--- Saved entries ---
*****

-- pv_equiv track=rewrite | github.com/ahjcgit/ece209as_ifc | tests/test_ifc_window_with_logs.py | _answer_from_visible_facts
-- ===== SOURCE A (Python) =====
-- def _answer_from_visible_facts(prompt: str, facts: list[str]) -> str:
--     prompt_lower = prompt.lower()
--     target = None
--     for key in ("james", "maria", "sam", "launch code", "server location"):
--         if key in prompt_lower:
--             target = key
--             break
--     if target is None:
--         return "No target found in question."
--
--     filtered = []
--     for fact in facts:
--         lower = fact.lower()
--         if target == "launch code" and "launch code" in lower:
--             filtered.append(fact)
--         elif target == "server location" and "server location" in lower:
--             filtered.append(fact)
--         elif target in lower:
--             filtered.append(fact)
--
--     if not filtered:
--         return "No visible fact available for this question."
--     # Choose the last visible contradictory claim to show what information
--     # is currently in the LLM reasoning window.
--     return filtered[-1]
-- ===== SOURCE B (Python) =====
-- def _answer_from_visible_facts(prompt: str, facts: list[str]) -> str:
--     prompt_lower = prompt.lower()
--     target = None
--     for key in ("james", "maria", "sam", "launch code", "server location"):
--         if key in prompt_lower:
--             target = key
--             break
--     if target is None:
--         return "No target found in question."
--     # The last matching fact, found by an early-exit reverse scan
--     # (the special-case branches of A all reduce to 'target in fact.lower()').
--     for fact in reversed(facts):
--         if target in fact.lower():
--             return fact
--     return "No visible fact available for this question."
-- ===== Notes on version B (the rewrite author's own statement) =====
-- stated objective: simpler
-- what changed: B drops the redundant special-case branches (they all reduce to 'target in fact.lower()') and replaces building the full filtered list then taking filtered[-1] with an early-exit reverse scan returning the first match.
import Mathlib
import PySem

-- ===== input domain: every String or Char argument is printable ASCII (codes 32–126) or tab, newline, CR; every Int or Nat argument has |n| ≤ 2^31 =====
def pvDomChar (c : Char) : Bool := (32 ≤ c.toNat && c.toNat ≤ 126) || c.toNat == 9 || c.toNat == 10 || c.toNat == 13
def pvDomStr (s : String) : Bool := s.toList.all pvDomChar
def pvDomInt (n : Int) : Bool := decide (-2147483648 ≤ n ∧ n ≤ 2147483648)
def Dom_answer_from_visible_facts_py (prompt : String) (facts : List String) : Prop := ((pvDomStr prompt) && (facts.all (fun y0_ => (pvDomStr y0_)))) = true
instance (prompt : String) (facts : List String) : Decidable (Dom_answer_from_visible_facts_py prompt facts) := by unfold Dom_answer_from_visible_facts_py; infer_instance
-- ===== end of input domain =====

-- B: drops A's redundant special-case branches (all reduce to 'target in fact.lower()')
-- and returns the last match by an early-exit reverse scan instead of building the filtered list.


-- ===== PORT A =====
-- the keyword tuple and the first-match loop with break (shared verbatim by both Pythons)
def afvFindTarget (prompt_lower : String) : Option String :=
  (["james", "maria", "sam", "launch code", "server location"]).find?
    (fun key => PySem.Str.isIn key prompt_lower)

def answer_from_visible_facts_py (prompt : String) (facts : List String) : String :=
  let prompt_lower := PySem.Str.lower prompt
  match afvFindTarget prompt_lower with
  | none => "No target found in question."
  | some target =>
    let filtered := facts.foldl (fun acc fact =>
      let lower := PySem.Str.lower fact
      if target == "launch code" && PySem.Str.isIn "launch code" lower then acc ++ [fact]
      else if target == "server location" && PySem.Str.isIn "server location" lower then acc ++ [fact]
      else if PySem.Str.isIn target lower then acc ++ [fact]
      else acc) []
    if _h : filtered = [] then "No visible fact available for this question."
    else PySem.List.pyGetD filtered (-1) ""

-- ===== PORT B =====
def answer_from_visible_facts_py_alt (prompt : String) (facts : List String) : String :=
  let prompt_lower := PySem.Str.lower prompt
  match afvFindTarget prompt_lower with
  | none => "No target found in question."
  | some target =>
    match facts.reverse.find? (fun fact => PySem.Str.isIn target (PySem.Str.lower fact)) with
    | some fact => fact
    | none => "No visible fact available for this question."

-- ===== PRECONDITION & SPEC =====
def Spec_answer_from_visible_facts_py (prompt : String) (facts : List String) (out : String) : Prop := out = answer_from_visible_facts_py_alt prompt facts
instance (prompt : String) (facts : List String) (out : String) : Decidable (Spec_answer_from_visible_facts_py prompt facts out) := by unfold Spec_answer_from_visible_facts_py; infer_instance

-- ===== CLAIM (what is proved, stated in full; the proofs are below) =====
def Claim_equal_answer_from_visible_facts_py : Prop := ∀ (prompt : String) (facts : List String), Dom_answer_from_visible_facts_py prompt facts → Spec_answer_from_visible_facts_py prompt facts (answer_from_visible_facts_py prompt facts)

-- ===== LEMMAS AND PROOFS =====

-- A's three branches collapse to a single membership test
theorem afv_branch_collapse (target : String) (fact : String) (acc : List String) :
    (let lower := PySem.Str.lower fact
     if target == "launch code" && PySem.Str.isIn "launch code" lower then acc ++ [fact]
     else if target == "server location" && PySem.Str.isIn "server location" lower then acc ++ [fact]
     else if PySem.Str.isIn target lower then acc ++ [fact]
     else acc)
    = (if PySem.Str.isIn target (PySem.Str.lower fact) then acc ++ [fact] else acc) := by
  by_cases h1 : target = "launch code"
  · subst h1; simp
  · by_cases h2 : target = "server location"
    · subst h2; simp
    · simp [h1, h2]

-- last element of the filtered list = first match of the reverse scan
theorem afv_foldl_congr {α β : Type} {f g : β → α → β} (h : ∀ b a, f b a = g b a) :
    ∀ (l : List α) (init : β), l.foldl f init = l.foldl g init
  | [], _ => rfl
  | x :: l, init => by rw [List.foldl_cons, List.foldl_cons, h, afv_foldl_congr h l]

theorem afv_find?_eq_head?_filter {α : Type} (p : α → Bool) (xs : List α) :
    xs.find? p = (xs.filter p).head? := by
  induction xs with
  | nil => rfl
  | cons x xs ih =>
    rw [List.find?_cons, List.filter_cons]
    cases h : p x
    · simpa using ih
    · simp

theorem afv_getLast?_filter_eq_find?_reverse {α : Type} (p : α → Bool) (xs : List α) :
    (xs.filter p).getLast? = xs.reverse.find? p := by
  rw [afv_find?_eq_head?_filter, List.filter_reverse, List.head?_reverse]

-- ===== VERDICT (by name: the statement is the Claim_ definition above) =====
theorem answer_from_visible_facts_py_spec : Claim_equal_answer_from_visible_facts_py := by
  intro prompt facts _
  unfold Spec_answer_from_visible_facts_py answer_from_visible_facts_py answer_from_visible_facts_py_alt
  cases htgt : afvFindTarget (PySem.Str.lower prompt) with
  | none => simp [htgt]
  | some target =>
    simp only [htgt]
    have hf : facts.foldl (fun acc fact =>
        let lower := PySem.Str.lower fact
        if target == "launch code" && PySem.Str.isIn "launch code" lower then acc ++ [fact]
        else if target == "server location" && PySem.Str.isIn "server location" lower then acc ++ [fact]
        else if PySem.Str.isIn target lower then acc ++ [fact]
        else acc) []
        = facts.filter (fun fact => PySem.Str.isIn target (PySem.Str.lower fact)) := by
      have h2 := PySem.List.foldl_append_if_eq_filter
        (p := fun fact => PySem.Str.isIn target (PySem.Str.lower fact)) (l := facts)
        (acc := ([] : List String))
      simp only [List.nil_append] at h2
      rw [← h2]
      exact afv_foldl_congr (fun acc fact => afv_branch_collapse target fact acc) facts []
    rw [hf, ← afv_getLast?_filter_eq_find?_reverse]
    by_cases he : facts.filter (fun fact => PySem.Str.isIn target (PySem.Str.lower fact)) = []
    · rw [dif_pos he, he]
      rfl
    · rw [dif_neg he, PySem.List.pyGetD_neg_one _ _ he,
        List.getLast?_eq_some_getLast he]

*****

--- TASK ITEM ---
Report, from the entries above, each line where "first" is found.

--- EXERCISE RESPONSE ---
-- what changed: B drops the redundant special-case branches (they all reduce to 'target in fact.lower()') and replaces building the full filtered list then taking filtered[-1] with an early-exit reverse scan returning the first match.
-- the keyword tuple and the first-match loop with break (shared verbatim by both Pythons)
-- last element of the filtered list = first match of the reverse scan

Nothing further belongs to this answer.